崖底的雲霧越來越重了,白茫茫的一片讓人都無法看清一丈開外的地方,直到,冷長熙隱隱約約地聽到了登登,登登有節奏的聲音,那是水車的聲音,在江南有水的地方當地居民家裡都會好幾戶共用一個水車。
“到了。
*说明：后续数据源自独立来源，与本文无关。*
-- pv_equiv track=rewrite | github.com/mctools/ncrystal | ncrystal_python/src/NCrystal/_common.py | _hill_sort
-- ===== SOURCE A (Python) =====
-- def _hill_sort( chemform ):
--     #takes chemform like [('Al',2'),('O',3)]  and sorts in order of Hill system notation
--
--     #Remap H2/H3 and remove duplicates:
--     remap = {'H2':'D','H3':'T'}
--     if any(k in remap for k,v in chemform) or len(set(k for k,v in chemform))!=len(chemform):
--         d={}
--         for k,v in chemform:
--             k = remap.get(k,k)
--             d[k] = d.setdefault(k,0) + v
--         return _hill_sort( list(d.items()) )
--
--     has_carbon = any( en=='C' for en,c in chemform )
--     if not has_carbon:
--         return list( sorted( chemform ) )
--     def hillsortkey( e ):
--         #if not has carbon, then all in alphabetical order
--         #first carbon, then H/D/T, then in alphabetical order
--         if e[0]=='C':
--             return ( -999999, e )
--         is_hydrogen = ( e[0] in ('H','D','T') or ( e[0].startswith('H') and e[0][1:].isdigit() ) )
--         return ( -1, e ) if is_hydrogen else (0, e )
--     return list(sorted(chemform,key=hillsortkey))
-- ===== SOURCE B (Python) =====
-- def _hill_sort(chemform):
--     # Different decomposition: remap everything up front, merge duplicates by a
--     # recursive scan-ahead (no dict, no duplicate-detection guard, no
--     # self-recursion of the whole function), sort once plainly, then emit the
--     # Hill order as carbon/hydrogen/rest partition of that sorted list instead
--     # of a keyed sort.
--     remap = {'H2': 'D', 'H3': 'T'}
--     pairs = [(remap.get(k, k), v) for k, v in chemform]
--
--     def merge(ps):
--         if not ps:
--             return []
--         (k, v), rest = ps[0], ps[1:]
--         total = v
--         for k2, w in rest:
--             if k2 == k:
--                 total += w
--         return [(k, total)] + merge([q for q in rest if q[0] != k])
--
--     items = sorted(merge(pairs))
--     if not any(k == 'C' for k, _ in items):
--         return items
--
--     def is_h(k):
--         return k in ('H', 'D', 'T') or (k.startswith('H') and k[1:].isdigit())
--
--     carbon = [e for e in items if e[0] == 'C']
--     hyd = [e for e in items if e[0] != 'C' and is_h(e[0])]
--     rest = [e for e in items if e[0] != 'C' and not is_h(e[0])]
--     return carbon + hyd + rest
-- ===== Notes on version B (the rewrite author's own statement) =====
-- stated objective: alternative
-- what changed: Replaced A's remap/duplicate-detection guard, dict rebuild and self-recursion, and its keyed Hill sort by: remap all keys up front, merge duplicates with a recursive scan-ahead over the list (no dict), one plain sort, then emit Hill order as a carbon/hydrogen/rest partition of that sorted list.
import Mathlib
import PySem

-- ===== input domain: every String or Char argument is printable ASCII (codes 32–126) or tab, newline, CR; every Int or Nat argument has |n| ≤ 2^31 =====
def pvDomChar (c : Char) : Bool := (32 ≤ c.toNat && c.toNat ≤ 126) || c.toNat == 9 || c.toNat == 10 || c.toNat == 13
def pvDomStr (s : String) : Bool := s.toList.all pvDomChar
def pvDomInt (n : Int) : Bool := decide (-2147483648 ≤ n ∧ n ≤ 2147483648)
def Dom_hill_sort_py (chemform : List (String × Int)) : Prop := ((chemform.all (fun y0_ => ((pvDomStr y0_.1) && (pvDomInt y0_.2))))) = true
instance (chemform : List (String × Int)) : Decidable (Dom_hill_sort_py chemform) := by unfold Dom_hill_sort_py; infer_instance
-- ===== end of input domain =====

-- B replaces A's "detect remap/duplicates, rebuild a dict, recurse" and its keyed sort
-- with: remap up front, merge duplicates by a recursive scan-ahead (no dict), one plain
-- sort, then a carbon/hydrogen/rest partition of the sorted list (objective: alternative).

-- ===== PORT A =====
def pvRemap : PySem.Dict String String := PySem.Dict.ofList [("H2", "D"), ("H3", "T")]

def pvIsHydrogen (s : String) : Bool :=
  (s == "H" || s == "D" || s == "T") ||
    (PySem.Str.startswith s "H" && PySem.Str.strIsdigit (PySem.Str.slice s (some 1) none))

def pvHillGroup (e : String × Int) : Int :=
  if e.1 == "C" then -999999
  else if pvIsHydrogen e.1 then -1 else 0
”冷長熙輕喚了一聲,慢慢朝前走,雲霧也漸漸消散,露出了在青色竹林掩映下的茅草屋,原本乾淨利落的茅草屋顯得有些蕭索,一半的屋子的屋頂都已經沒有了,散落在地上的茅草也已經被踩的泥濘不堪,一道竹籬安靜地將茅草屋圍起,和這茅草屋的不堪入目相比,這竹籬外頭卻是整整齊齊種着一圈杜鵑花,看得出打理得很好,比山下開得的杜鵑花要好上十倍,之前秦玉暖和冷長熙在樹林裡看到的那個神秘女子正專心致志地在杜鵑花田旁仔細打理,鬆土施肥,看着十分享受自豪。
秦玉暖懂了,原來這女人辛辛苦苦下山去摘杜鵑花不是爲了打扮,而是爲了種,從這五十米高的山崖握着藤蔓爬上去,冒着那麼大的危險下山去摘杜鵑花,這人,該是愛杜鵑花愛得有多麼癡狂,纔會這樣費盡心思。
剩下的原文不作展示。